November 15, 1996
KSC Contact: Patti Phelps
KSC Release No. 137-96-3

DR. PEDRO MEDELIUS HONORED BY NASA ASTRONAUTS

Dr. Pedro Medelius, an electrical engineer at Kennedy Space Center and a graduate of the University of Florida, Gainesville, FL, recently was presented with NASA's prestigious Silver Snoopy Award for service to the Space Shuttle astronauts.

A native of Lima, Peru, Dr. Medelius graduated in 1972 from Nuestra Senora del Carmen in Miraflores, Peru. He earned three degrees in electrical engineering. He received a bachelorís degree in 1980 from the Universidad Nacional de Ingenieria in Peru, and a masterís degree in 1987 and a doctorate in 1992, both from the University of Florida. He is the son of Pedro and Yole Medelius of Miraflores, Peru.

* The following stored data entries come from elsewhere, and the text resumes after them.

-- pv_equiv track=rewrite | github.com/karma9874/CTF-CryptoTool | Utils/base91.py | b91decode
-- ===== SOURCE A (Python) =====
-- BASE91_ALPHA = 'ABCDEFGHIJKLMNOPQRSTUVWXYZabcdefghijklmnopqrstuvwxyz0123456789!#$%&()*+,./:;<=>?@[]^_`{|}~"'
--
-- MASK1 = 2**13 - 1
--
-- MASK3 = 2**8 - 1
--
-- def b91decode(num):
--     decoded = ""
--     n = 0
--     b = 0
--     v = -1
--
--     for digit in num:
--         c = BASE91_ALPHA.index(digit)
--         if v < 0:
--             v = c
--         else:
--             v += c * 91
--             b |= (v << n)
--             if (v & MASK1) > 88:
--                 n += 13
--             else:
--                 n += 14
--             while n > 7:
--                 decoded += chr(b & MASK3)
--                 b >>= 8
--                 n -= 8
--             v = -1
--     if v+1:
--         decoded += chr((b | v << n) & MASK3)
--     return decoded
-- ===== SOURCE B (Python) =====
-- BASE91_ALPHA = 'ABCDEFGHIJKLMNOPQRSTUVWXYZabcdefghijklmnopqrstuvwxyz0123456789!#$%&()*+,./:;<=>?@[]^_`{|}~"'
--
-- MASK1 = 2**13 - 1
--
-- MASK3 = 2**8 - 1
--
-- def b91decode(num):
--     # Explicit pair iteration instead of A's v<0 sentinel state machine.
--     out = []
--     n = 0
--     b = 0
--     i = 0
--     L = len(num)
--     while i + 1 < L:
--         v = BASE91_ALPHA.index(num[i]) + BASE91_ALPHA.index(num[i + 1]) * 91
--         b |= v << n
--         n += 13 if (v & MASK1) > 88 else 14
--         while n > 7:
--             out.append(chr(b & MASK3))
--             b >>= 8
--             n -= 8
--         i += 2
--     if i < L:
--         out.append(chr((b | BASE91_ALPHA.index(num[i]) << n) & MASK3))
--     return "".join(out)
-- ===== Notes on version B (the rewrite author's own statement) =====
-- stated objective: alternative
-- what changed: A drives a per-character state machine whose v<0 sentinel toggles between reading the low and the high base-91 digit; B walks the input two characters at a time with an explicit index, decoding each complete pair directly and handling a single trailing digit after the loop, so the sentinel and the per-character mode branch disappear.
import Mathlib
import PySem

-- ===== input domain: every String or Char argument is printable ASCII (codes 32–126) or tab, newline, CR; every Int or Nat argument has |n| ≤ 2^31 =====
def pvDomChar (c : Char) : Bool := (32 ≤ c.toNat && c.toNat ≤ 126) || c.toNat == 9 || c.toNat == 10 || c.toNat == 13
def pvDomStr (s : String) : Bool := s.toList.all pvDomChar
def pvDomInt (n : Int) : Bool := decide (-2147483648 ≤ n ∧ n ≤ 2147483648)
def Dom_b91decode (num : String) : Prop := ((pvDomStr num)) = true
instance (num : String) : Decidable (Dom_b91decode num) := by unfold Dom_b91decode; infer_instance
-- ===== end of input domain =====

-- B replaces A's per-character sentinel (v<0) state machine by explicit iteration
-- over pairs of digits with a leftover case after the loop (objective: alternative decomposition).

def BASE91_ALPHA : List Char :=
  "ABCDEFGHIJKLMNOPQRSTUVWXYZabcdefghijklmnopqrstuvwxyz0123456789!#$%&()*+,./:;<=>?@[]^_`{|}~\"".toList

-- BASE91_ALPHA.index(c); under Pre_ the character is present, so getD 0 is never taken
-- (Python raises ValueError when absent; those inputs are excluded by Pre_).
def b91idx (c : Char) : Nat := (PySem.List.index? BASE91_ALPHA c).getD 0

-- ===== PORT A =====
-- state: (decoded, n, b, v).  In Python n and b stay nonnegative throughout, so they are
-- ported as Nat; v keeps the -1 sentinel, so it is Int (v ≥ 0 whenever its bits are used,
-- so .toNat there is exact).
def b91AEmit (acc : List Char) (b n : Nat) : List Char × Nat × Nat :=
  if n > 7 then b91AEmit (acc ++ [Char.ofNat (b &&& 255)]) (b >>> 8) (n - 8)
  else (acc, b, n)
termination_by n
decreasing_by omega

def b91AStep (st : List Char × Nat × Nat × Int) (digit : Char) : List Char × Nat × Nat × Int :=
  let (decoded, n, b, v) := st
  let c : Nat := b91idx digit
  if v < 0 then (decoded, n, b, (c : Int))
  else
    let v' : Int := v + (c : Int) * 91
    let b' := b ||| (v'.toNat <<< n)
    let n' := if (v'.toNat &&& 8191) > 88 then n + 13 else n + 14
    let (decoded', b'', n'') := b91AEmit decoded b' n'
    (decoded', n'', b'', (-1 : Int))

def b91decode (num : String) : String :=
  let (decoded, n, b, v) := num.toList.foldl b91AStep ([], 0, 0, (-1 : Int))
  if v + 1 ≠ 0 then String.mk (decoded ++ [Char.ofNat ((b ||| (v.toNat <<< n)) &&& 255)])
  else String.mk decoded

-- ===== PORT B =====
def b91BEmit (acc : List Char) (b n : Nat) : List Char × Nat × Nat :=
  if n > 7 then b91BEmit (acc ++ [Char.ofNat (b &&& 255)]) (b >>> 8) (n - 8)
  else (acc, b, n)
termination_by n
decreasing_by omega

def b91BGo (acc : List Char) (l : List Char) (n b : Nat) : List Char :=
  match l with
  | d1 :: d2 :: rest =>
    let v := b91idx d1 + b91idx d2 * 91
    let b' := b ||| (v <<< n)
    let n' := if (v &&& 8191) > 88 then n + 13 else n + 14
    let (acc', b'', n'') := b91BEmit acc b' n'
    b91BGo acc' rest n'' b''
  | [d] => acc ++ [Char.ofNat ((b ||| (b91idx d <<< n)) &&& 255)]
  | [] => acc

def b91decode_alt (num : String) : String :=
  String.mk (b91BGo [] num.toList 0 0)

-- ===== PRECONDITION & SPEC =====
-- Pre_ excludes exactly the inputs containing a character outside the base91 alphabet,
-- on which Python A (and B) raises ValueError via .index.
def Pre_b91decode (num : String) : Prop :=
  num.toList.all (fun c => BASE91_ALPHA.contains c) = true
instance (num : String) : Decidable (Pre_b91decode num) := by unfold Pre_b91decode; infer_instance

def pvWitness_b91decode : String := "AB"

def Spec_b91decode (num : String) (out : String) : Prop := out = b91decode_alt num
instance (num : String) (out : String) : Decidable (Spec_b91decode num out) := by unfold Spec_b91decode; infer_instance

-- ===== CLAIM (what is proved, stated in full; the proofs are below) =====
def Claim_equal_b91decode : Prop := ∀ (num : String), Dom_b91decode num → Pre_b91decode num → Spec_b91decode num (b91decode num)

-- ===== LEMMAS AND PROOFS =====

lemma emit_eq (n : Nat) : ∀ (acc : List Char) (b : Nat), b91AEmit acc b n = b91BEmit acc b n := by
  induction n using Nat.strong_induction_on with
  | _ n ih =>
    intro acc b
    rw [b91AEmit, b91BEmit]
    split
    · exact ih (n - 8) (by omega) _ _
    · rfl

-- A's final flush of the state machine
def b91AFin (st : List Char × Nat × Nat × Int) : List Char :=
  let (decoded, n, b, v) := st
  if v + 1 ≠ 0 then decoded ++ [Char.ofNat ((b ||| (v.toNat <<< n)) &&& 255)]
  else decoded

lemma go_eq : ∀ (k : Nat) (l : List Char), l.length ≤ k → ∀ (acc : List Char) (n b : Nat),
    b91AFin (l.foldl b91AStep (acc, n, b, (-1 : Int))) = b91BGo acc l n b := by
  intro k
  induction k with
  | zero =>
    intro l hl acc n b
    have : l = [] := List.length_eq_zero_iff.mp (Nat.le_zero.mp hl)
    subst this
    simp [b91AFin, b91BGo]
  | succ k ih =>
    intro l hl acc n b
    match l with
    | [] => simp [b91AFin, b91BGo]
    | [d] =>
      simp only [List.foldl, b91AStep, b91AFin, b91BGo]
      have : ¬ ((b91idx d : Int) + 1 = 0) := by omega
      simp [this]
    | d1 :: d2 :: rest =>
      simp only [List.foldl]
      have h1 : b91AStep (acc, n, b, (-1 : Int)) d1 = (acc, n, b, (b91idx d1 : Int)) := by
        simp [b91AStep]
      rw [h1]
      have hv : ¬ ((b91idx d1 : Int) < 0) := by omega
      have hnat : ((b91idx d1 : Int) + (b91idx d2 : Int) * 91).toNat
          = b91idx d1 + b91idx d2 * 91 := by omega
      have h2 : b91AStep (acc, n, b, (b91idx d1 : Int)) d2 =
          (let v := b91idx d1 + b91idx d2 * 91
           let b' := b ||| (v <<< n)
           let n' := if (v &&& 8191) > 88 then n + 13 else n + 14
           let (acc', b'', n'') := b91BEmit acc b' n'
           (acc', n'', b'', (-1 : Int))) := by
        simp only [b91AStep, hv, if_false, hnat, emit_eq]
      rw [h2]
      simp only [b91BGo]
      obtain ⟨acc', b'', n''⟩ := b91BEmit acc (b ||| ((b91idx d1 + b91idx d2 * 91) <<< n))
        (if ((b91idx d1 + b91idx d2 * 91) &&& 8191) > 88 then n + 13 else n + 14)
      exact ih rest (by simp at hl ⊢; omega) acc' n'' b''

-- ===== VERDICT (by name: the statement is the Claim_ definition above) =====
theorem b91decode_spec : Claim_equal_b91decode := by
  intro num _ _
  unfold Spec_b91decode b91decode b91decode_alt
  rw [← go_eq num.toList.length num.toList le_rfl [] 0 0]
  unfold b91AFin
  obtain ⟨decoded, n, b, v⟩ := num.toList.foldl b91AStep ([], 0, 0, (-1 : Int))
  by_cases h : v + 1 = 0 <;> simp [h]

Dr. Medelius and his wife, the former Martha Jane Rapp, have a 2-year-old daughter. They live in Merritt Island, FL.

Astronaut Pamela A. Melroy presented the award on Oct. 24 at KSC to Dr. Medelius, principal investigator of the Data Acquisition Laboratory. He is employed by engineering support contractor, I-NET Inc. He joined the space center in 1991.

Dr. Medelius was commended for his highly imaginative engineering and outstanding leadership in the development of the Universal Signal Conditioning Amplifier, the PCR Magnetic Field Sensor, and the Pad Personnel Location System.

"These important new technologies will improve Shuttle safety, reduce operating costs, and have a significant impact in the commercial marketplace," astronaut Melroy told him. "Without your extraordinary ability to design and to integrate these complex systems and meet the demanding needs of the evolving Space Shuttle program, the reputation and impact of the Data Acquisition Laboratory would be far less than it is less today."

Snoopy, of the comic strip "Peanuts," has been the unofficial mascot of NASA's astronaut corps since the earliest days of human space flight. The Silver Snoopy Award was created by the astronauts to honor persons who contribute most to the safety and success of human space flight.

The award is presented to no more than 1 percent of the space center's work force each year. Recipients are given a silver pin depicting the famous beagle wearing a space suit. All the pins have flown on a previous Space Shuttle mission. The awardees also receive a framed certificate and a congratulatory letter signed by the presenting astronaut.